Distributed System design Concept

The following describes in detail the author's understanding of several distributed system design concepts:

1. The distributed system has very low requirements for server hardware

This is mainly now in the following two areas:

Server hardware reliability does not require, to allow server hardware failure, hardware failure by software to fault tolerance. So the high reliability of distributed system is guaranteed by software.

The performance of the server does not require the use of high-frequency CPUs, high-capacity memory, high-performance storage and so on. Because the performance bottleneck of distributed system lies in the network overhead of communication between nodes, the performance of single server hardware is better, and also waits for network IO.

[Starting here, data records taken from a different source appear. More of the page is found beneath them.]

-- pv_equiv track=rewrite | github.com/IKnowU27735300/Resume.BUILDER | pdf_parser.py | _infer_label
-- ===== SOURCE A (Python) =====
-- def _infer_label(text, bbox, field_id):
--     """
--     Infer a meaningful label for a text field based on content and position.
--
--     Args:
--         text (str): The text content
--         bbox (tuple): Bounding box coordinates
--         field_id (int): Field identifier
--
--     Returns:
--         str: Inferred label
--     """
--     text_lower = text.lower()
--
--     # Check for common resume sections
--     if any(keyword in text_lower for keyword in ['name', 'title']):
--         return "Name/Title"
--     elif '@' in text and '.' in text:
--         return "Email"
--     elif any(keyword in text_lower for keyword in ['phone', 'mobile', 'tel']):
--         return "Phone"
--     elif any(keyword in text_lower for keyword in ['address', 'location', 'city']):
--         return "Address"
--     elif any(keyword in text_lower for keyword in ['experience', 'work', 'employment']):
--         return "Work Experience Section"
--     elif any(keyword in text_lower for keyword in ['education', 'degree', 'university', 'college']):
--         return "Education Section"
--     elif any(keyword in text_lower for keyword in ['skill', 'expertise', 'proficiency']):
--         return "Skills Section"
--     elif any(keyword in text_lower for keyword in ['summary', 'objective', 'profile']):
--         return "Summary/Objective"
--     else:
--         # Generic label based on position
--         y_pos = bbox[1]
--         if y_pos < 150:
--             return f"Header Text {field_id}"
--         else:
--             return f"Content {field_id}"
-- ===== SOURCE B (Python) =====
-- _KEYWORDS = [
--     ("name", 1), ("title", 1),
--     ("phone", 3), ("mobile", 3), ("tel", 3),
--     ("address", 4), ("location", 4), ("city", 4),
--     ("experience", 5), ("work", 5), ("employment", 5),
--     ("education", 6), ("degree", 6), ("university", 6), ("college", 6),
--     ("skill", 7), ("expertise", 7), ("proficiency", 7),
--     ("summary", 8), ("objective", 8), ("profile", 8),
-- ]
--
-- _LABELS = {
--     1: "Name/Title", 2: "Email", 3: "Phone", 4: "Address",
--     5: "Work Experience Section", 6: "Education Section",
--     7: "Skills Section", 8: "Summary/Objective",
-- }
--
--
-- def _infer_label(text, bbox, field_id):
--     low = text.lower()
--     prios = [p for kw, p in _KEYWORDS if kw in low]
--     if '@' in text and '.' in text:
--         prios.append(2)
--     if prios:
--         return _LABELS[min(prios)]
--     return f"Header Text {field_id}" if bbox[1] < 150 else f"Content {field_id}"
-- ===== Notes on version B (the rewrite author's own statement) =====
-- stated objective: alternative
-- what changed: Replaces the ordered short-circuit if/elif chain by a scoring pass: a flat keyword-to-priority table is scanned once collecting the priorities of ALL matching keywords (plus priority 2 for the email test), and the label is looked up by the minimum priority; no value is matched first-come, the order is recovered arithmetically.
import Mathlib
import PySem

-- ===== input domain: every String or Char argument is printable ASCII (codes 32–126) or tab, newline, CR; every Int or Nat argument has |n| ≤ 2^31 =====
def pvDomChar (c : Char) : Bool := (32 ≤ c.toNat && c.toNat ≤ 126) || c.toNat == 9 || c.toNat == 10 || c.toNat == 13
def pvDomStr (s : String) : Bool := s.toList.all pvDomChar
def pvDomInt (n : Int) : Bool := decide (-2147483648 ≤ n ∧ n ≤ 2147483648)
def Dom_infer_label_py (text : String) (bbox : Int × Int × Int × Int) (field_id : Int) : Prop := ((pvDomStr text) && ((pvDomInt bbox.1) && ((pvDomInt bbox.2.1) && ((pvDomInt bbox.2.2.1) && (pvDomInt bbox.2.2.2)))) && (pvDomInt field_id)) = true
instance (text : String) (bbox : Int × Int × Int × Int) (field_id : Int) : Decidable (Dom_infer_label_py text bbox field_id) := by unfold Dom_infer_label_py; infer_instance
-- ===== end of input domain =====

-- B replaces A's ordered short-circuit if/elif chain by a scoring pass over a flat
-- keyword→priority table: all matching priorities are collected, the minimum wins,
-- and the label is looked up by priority (objective: alternative).

-- ===== PORT A =====
def infer_label_py (text : String) (bbox : Int × Int × Int × Int) (field_id : Int) : String :=
  let text_lower := PySem.Str.lower text
  if (["name", "title"] : List String).any (fun k => PySem.Str.isIn k text_lower) then "Name/Title"
  else if PySem.Str.isIn "@" text && PySem.Str.isIn "." text then "Email"
  else if (["phone", "mobile", "tel"] : List String).any (fun k => PySem.Str.isIn k text_lower) then "Phone"
  else if (["address", "location", "city"] : List String).any (fun k => PySem.Str.isIn k text_lower) then "Address"
  else if (["experience", "work", "employment"] : List String).any (fun k => PySem.Str.isIn k text_lower) then "Work Experience Section"
  else if (["education", "degree", "university", "college"] : List String).any (fun k => PySem.Str.isIn k text_lower) then "Education Section"
  else if (["skill", "expertise", "proficiency"] : List String).any (fun k => PySem.Str.isIn k text_lower) then "Skills Section"
  else if (["summary", "objective", "profile"] : List String).any (fun k => PySem.Str.isIn k text_lower) then "Summary/Objective"
  else
    let y_pos := bbox.2.1
    if y_pos < 150 then "Header Text " ++ PySem.Int.toStr field_id
    else "Content " ++ PySem.Int.toStr field_id

-- ===== PORT B =====
-- Source B's flat keyword → priority table (_KEYWORDS)
def pvKeywords : List (String × Int) :=
  [("name", 1), ("title", 1),
   ("phone", 3), ("mobile", 3), ("tel", 3),
   ("address", 4), ("location", 4), ("city", 4),
   ("experience", 5), ("work", 5), ("employment", 5),
   ("education", 6), ("degree", 6), ("university", 6), ("college", 6),
   ("skill", 7), ("expertise", 7), ("proficiency", 7),
   ("summary", 8), ("objective", 8), ("profile", 8)]

-- Source B's priority → label dict (_LABELS)
def pvLabels : PySem.Dict Int String :=
  PySem.Dict.ofList
    [(1, "Name/Title"), (2, "Email"), (3, "Phone"), (4, "Address"),
     (5, "Work Experience Section"), (6, "Education Section"),
     (7, "Skills Section"), (8, "Summary/Objective")]

-- python's 'min(l)' guarded by 'if l:' — none on the empty list (Source B's "if prios: ... min(prios)")
def pvMin? : List Int → Option Int
  | [] => none
  | x :: xs => some (xs.foldl min x)

def infer_label_py_alt (text : String) (bbox : Int × Int × Int × Int) (field_id : Int) : String :=
  let low := PySem.Str.lower text
  let prios := (pvKeywords.filter (fun e => PySem.Str.isIn e.1 low)).map (fun e => e.2)
  let prios := if PySem.Str.isIn "@" text && PySem.Str.isIn "." text then prios ++ [2] else prios
  match pvMin? prios with
  | some m => ((PySem.Dict.get? pvLabels m).getD "")
      -- _LABELS[min(prios)]: min(prios) is always a key of _LABELS, so the KeyError branch (none from get?) is unreachable
  | none =>
    if bbox.2.1 < 150 then "Header Text " ++ PySem.Int.toStr field_id
    else "Content " ++ PySem.Int.toStr field_id

-- ===== PRECONDITION & SPEC =====
def Spec_infer_label_py (text : String) (bbox : Int × Int × Int × Int) (field_id : Int) (out : String) : Prop := out = infer_label_py_alt text bbox field_id
instance (text : String) (bbox : Int × Int × Int × Int) (field_id : Int) (out : String) : Decidable (Spec_infer_label_py text bbox field_id out) := by unfold Spec_infer_label_py; infer_instance

-- ===== CLAIM (what is proved, stated in full; the proofs are below) =====
def Claim_equal_infer_label_py : Prop := ∀ (text : String) (bbox : Int × Int × Int × Int) (field_id : Int), Dom_infer_label_py text bbox field_id → Spec_infer_label_py text bbox field_id (infer_label_py text bbox field_id)

-- ===== LEMMAS AND PROOFS =====

-- none-absorbing combination of two optional minima
def pvOmin : Option Int → Option Int → Option Int
  | none, b => b
  | a, none => a
  | some a, some b => some (min a b)

theorem pvFoldl_min_shift (ys : List Int) (a y : Int) :
    ys.foldl min (min a y) = min a (ys.foldl min y) := by
  induction ys generalizing y with
  | nil => rfl
  | cons z ys ih =>
    simp only [List.foldl_cons]
    rw [min_assoc, ih]

theorem pvMin?_append (l1 l2 : List Int) :
    pvMin? (l1 ++ l2) = pvOmin (pvMin? l1) (pvMin? l2) := by
  cases l1 with
  | nil => simp [pvMin?, pvOmin]
  | cons x xs =>
    cases l2 with
    | nil => simp [pvMin?, pvOmin]
    | cons y ys =>
      simp only [pvMin?, pvOmin, List.cons_append, List.foldl_cons, List.foldl_append]
      rw [pvFoldl_min_shift ys (xs.foldl min x) y]

theorem pvFoldl_min_const (l : List Int) (p : Int) (h : ∀ x ∈ l, x = p) :
    l.foldl min p = p := by
  induction l with
  | nil => rfl
  | cons x xs ih =>
    simp only [List.foldl_cons]
    rw [h x (List.mem_cons_self), min_self]
    exact ih (fun y hy => h y (List.mem_cons_of_mem _ hy))

-- a keyword group whose entries all carry priority p contributes
-- 'some p' iff any of its keywords matches
theorem pvSeg_min (ks : List (String × Int)) (t : String → Bool) (p : Int)
    (h : ∀ e ∈ ks, e.2 = p) :
    pvMin? ((ks.filter (fun e => t e.1)).map (fun e => e.2)) =
      (if ks.any (fun e => t e.1) then some p else none) := by
  induction ks with
  | nil => rfl
  | cons e ks ih =>
    have he : e.2 = p := h e (List.mem_cons_self)
    have h' : ∀ x ∈ ks, x.2 = p := fun x hx => h x (List.mem_cons_of_mem _ hx)
    by_cases hc : t e.1 = true
    · simp only [List.filter_cons, List.any_cons, hc, if_pos, Bool.true_or,
        List.map_cons, pvMin?, he]
      refine congrArg some (pvFoldl_min_const _ p ?_)
      intro x hx
      obtain ⟨y, hy, rfl⟩ := List.mem_map.mp hx
      exact h' y (List.mem_of_mem_filter hy)
    · have hc' : t e.1 = false := by simpa using hc
      simp only [List.filter_cons, List.any_cons, hc', Bool.false_eq_true, if_false,
        Bool.false_or]
      exact ih h'

-- ===== VERDICT (by name: the statement is the Claim_ definition above) =====
theorem infer_label_py_spec : Claim_equal_infer_label_py := by
  intro text bbox field_id _
  unfold Spec_infer_label_py
  simp only [infer_label_py, infer_label_py_alt]
  have hk : pvKeywords =
      [("name",(1:Int)),("title",1)] ++
      ([("phone",(3:Int)),("mobile",3),("tel",3)] ++
      ([("address",(4:Int)),("location",4),("city",4)] ++
      ([("experience",(5:Int)),("work",5),("employment",5)] ++
      ([("education",(6:Int)),("degree",6),("university",6),("college",6)] ++
      ([("skill",(7:Int)),("expertise",7),("proficiency",7)] ++
      [("summary",(8:Int)),("objective",8),("profile",8)]))))) := rfl
  rw [hk]
  simp only [List.filter_append, List.map_append]
  cases he : (PySem.Str.isIn "@" text && PySem.Str.isIn "." text) with
  | true =>
    simp only [if_true]
    simp only [pvMin?_append]
    rw [pvSeg_min _ (fun k => PySem.Str.isIn k (PySem.Str.lower text)) 1 (by decide),
        pvSeg_min _ (fun k => PySem.Str.isIn k (PySem.Str.lower text)) 3 (by decide),
        pvSeg_min _ (fun k => PySem.Str.isIn k (PySem.Str.lower text)) 4 (by decide),
        pvSeg_min _ (fun k => PySem.Str.isIn k (PySem.Str.lower text)) 5 (by decide),
        pvSeg_min _ (fun k => PySem.Str.isIn k (PySem.Str.lower text)) 6 (by decide),
        pvSeg_min _ (fun k => PySem.Str.isIn k (PySem.Str.lower text)) 7 (by decide),
        pvSeg_min _ (fun k => PySem.Str.isIn k (PySem.Str.lower text)) 8 (by decide)]
    simp only [List.any_cons, List.any_nil, Bool.or_false]

    generalize (PySem.Str.isIn "name" (PySem.Str.lower text) || PySem.Str.isIn "title" (PySem.Str.lower text)) = a1
    generalize (PySem.Str.isIn "phone" (PySem.Str.lower text) || (PySem.Str.isIn "mobile" (PySem.Str.lower text) || PySem.Str.isIn "tel" (PySem.Str.lower text))) = a3
    generalize (PySem.Str.isIn "address" (PySem.Str.lower text) || (PySem.Str.isIn "location" (PySem.Str.lower text) || PySem.Str.isIn "city" (PySem.Str.lower text))) = a4
    generalize (PySem.Str.isIn "experience" (PySem.Str.lower text) || (PySem.Str.isIn "work" (PySem.Str.lower text) || PySem.Str.isIn "employment" (PySem.Str.lower text))) = a5
    generalize (PySem.Str.isIn "education" (PySem.Str.lower text) || (PySem.Str.isIn "degree" (PySem.Str.lower text) || (PySem.Str.isIn "university" (PySem.Str.lower text) || PySem.Str.isIn "college" (PySem.Str.lower text)))) = a6
    generalize (PySem.Str.isIn "skill" (PySem.Str.lower text) || (PySem.Str.isIn "expertise" (PySem.Str.lower text) || PySem.Str.isIn "proficiency" (PySem.Str.lower text))) = a7
    generalize (PySem.Str.isIn "summary" (PySem.Str.lower text) || (PySem.Str.isIn "objective" (PySem.Str.lower text) || PySem.Str.isIn "profile" (PySem.Str.lower text))) = a8
    cases a1 <;> cases a3 <;> cases a4 <;> cases a5 <;> cases a6 <;> cases a7 <;> cases a8 <;> rfl
  | false =>
    simp only [Bool.false_eq_true, if_false]
    simp only [pvMin?_append]
    rw [pvSeg_min _ (fun k => PySem.Str.isIn k (PySem.Str.lower text)) 1 (by decide),
        pvSeg_min _ (fun k => PySem.Str.isIn k (PySem.Str.lower text)) 3 (by decide),
        pvSeg_min _ (fun k => PySem.Str.isIn k (PySem.Str.lower text)) 4 (by decide),
        pvSeg_min _ (fun k => PySem.Str.isIn k (PySem.Str.lower text)) 5 (by decide),
        pvSeg_min _ (fun k => PySem.Str.isIn k (PySem.Str.lower text)) 6 (by decide),
        pvSeg_min _ (fun k => PySem.Str.isIn k (PySem.Str.lower text)) 7 (by decide),
        pvSeg_min _ (fun k => PySem.Str.isIn k (PySem.Str.lower text)) 8 (by decide)]
    simp only [List.any_cons, List.any_nil, Bool.or_false]

    generalize (PySem.Str.isIn "name" (PySem.Str.lower text) || PySem.Str.isIn "title" (PySem.Str.lower text)) = a1
    generalize (PySem.Str.isIn "phone" (PySem.Str.lower text) || (PySem.Str.isIn "mobile" (PySem.Str.lower text) || PySem.Str.isIn "tel" (PySem.Str.lower text))) = a3
    generalize (PySem.Str.isIn "address" (PySem.Str.lower text) || (PySem.Str.isIn "location" (PySem.Str.lower text) || PySem.Str.isIn "city" (PySem.Str.lower text))) = a4
    generalize (PySem.Str.isIn "experience" (PySem.Str.lower text) || (PySem.Str.isIn "work" (PySem.Str.lower text) || PySem.Str.isIn "employment" (PySem.Str.lower text))) = a5
    generalize (PySem.Str.isIn "education" (PySem.Str.lower text) || (PySem.Str.isIn "degree" (PySem.Str.lower text) || (PySem.Str.isIn "university" (PySem.Str.lower text) || PySem.Str.isIn "college" (PySem.Str.lower text)))) = a6
    generalize (PySem.Str.isIn "skill" (PySem.Str.lower text) || (PySem.Str.isIn "expertise" (PySem.Str.lower text) || PySem.Str.isIn "proficiency" (PySem.Str.lower text))) = a7
    generalize (PySem.Str.isIn "summary" (PySem.Str.lower text) || (PySem.Str.isIn "objective" (PySem.Str.lower text) || PySem.Str.isIn "profile" (PySem.Str.lower text))) = a8
    cases a1 <;> cases a3 <;> cases a4 <;> cases a5 <;> cases a6 <;> cases a7 <;> cases a8 <;> rfl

In general, Internet companies ' large data centers reduce data center costs by using a large number of inexpensive PC servers rather than building distributed clusters with several high-performance servers. For example, Google's cost control of the data center is the ultimate: All servers are not chassis, motherboard fully customized, as long as the most basic components, the early customization motherboard connected power switch and USB interface do not, install the partition on the motherboard to separate the CPU, so that the cold wind only blowing the CPU, do not blow the memory, Components that do not require cooling, such as hard drives, minimize cooling power consumption.

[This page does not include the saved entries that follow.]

-- pv_equiv track=rewrite | github.com/Taher-10/Documents-agent-system | agent_compliance/pdf_parser/docling_parser.py | _order_removed_lines
-- ===== SOURCE A (Python) =====
-- def _order_removed_lines(
--     removed_lines: set[str],
--     canonical_to_original: dict[str, str],
--     header_candidates: set[str],
--     footer_candidates: set[str],
--     header_blocks: list[tuple[str, ...]],
--     footer_blocks: list[tuple[str, ...]],
-- ) -> list[str]:
--     ordered: list[str] = []
--
--     canonical_order = sorted(header_candidates | footer_candidates)
--     for canonical in canonical_order:
--         original = canonical_to_original.get(canonical)
--         if original and original in removed_lines and original not in ordered:
--             ordered.append(original)
--
--     for block in header_blocks + footer_blocks:
--         for canonical in block:
--             original = canonical_to_original.get(canonical)
--             if original and original in removed_lines and original not in ordered:
--                 ordered.append(original)
--
--     for line in sorted(removed_lines):
--         if line not in ordered:
--             ordered.append(line)
--
--     return ordered
-- ===== SOURCE B (Python) =====
-- def _order_removed_lines(
--     removed_lines: set[str],
--     canonical_to_original: dict[str, str],
--     header_candidates: set[str],
--     footer_candidates: set[str],
--     header_blocks: list[tuple[str, ...]],
--     footer_blocks: list[tuple[str, ...]],
-- ) -> list[str]:
--     # Stateless per-line keying: instead of streaming the priority sequence and
--     # appending with dedup bookkeeping, each removed line independently finds the
--     # position of the first canonical that maps to it; one sort does the rest.
--     priority = sorted(header_candidates | footer_candidates)
--     for block in header_blocks + footer_blocks:
--         priority.extend(block)
--     originals = [canonical_to_original.get(canonical) for canonical in priority]
--     ranked = set(originals)
--     n = len(priority)
--
--     def key(line: str) -> int:
--         if line and line in ranked:
--             return originals.index(line)
--         return n
--
--     return sorted(removed_lines, key=lambda line: (key(line), line))
-- ===== Notes on version B (the rewrite author's own statement) =====
-- stated objective: faster
-- what changed: A streams the priority sequence maintaining an ordered accumulator with O(|ordered|) list-membership dedup tests and then sweeps sorted(removed_lines) with a 'not in ordered' list scan per line; B keeps no accumulator at all: each removed line independently computes its own key (the position of the first canonical mapping to it via a set guard plus originals.index, or len(priority)) and a single sort by (key, line) produces the result, eliminating A's quadratic membership scans.
import Mathlib
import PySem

2. Distributed systems emphasize horizontal scalability

Horizontal scalability (scale out) is the overall performance of the cluster by increasing the number of servers. Vertical scalability (scale up) refers to improving the overall performance of the cluster by increasing the performance of each server. The upper limit of vertical scalability is very obvious, the performance of a single server can not be infinitely improved, and compared with the server performance, the network overhead is the biggest bottleneck of the distributed system. The upper space for horizontal scalability is large, and the cluster can always easily add servers. Moreover, distributed systems will ensure that scale-out increases the overall performance of the cluster (quasi-linear) as far as possible. For example, a cluster of 10 servers, scaled horizontally to 100 servers of the same cluster, will increase the overall distributed system performance to nearly 10 times times the original one.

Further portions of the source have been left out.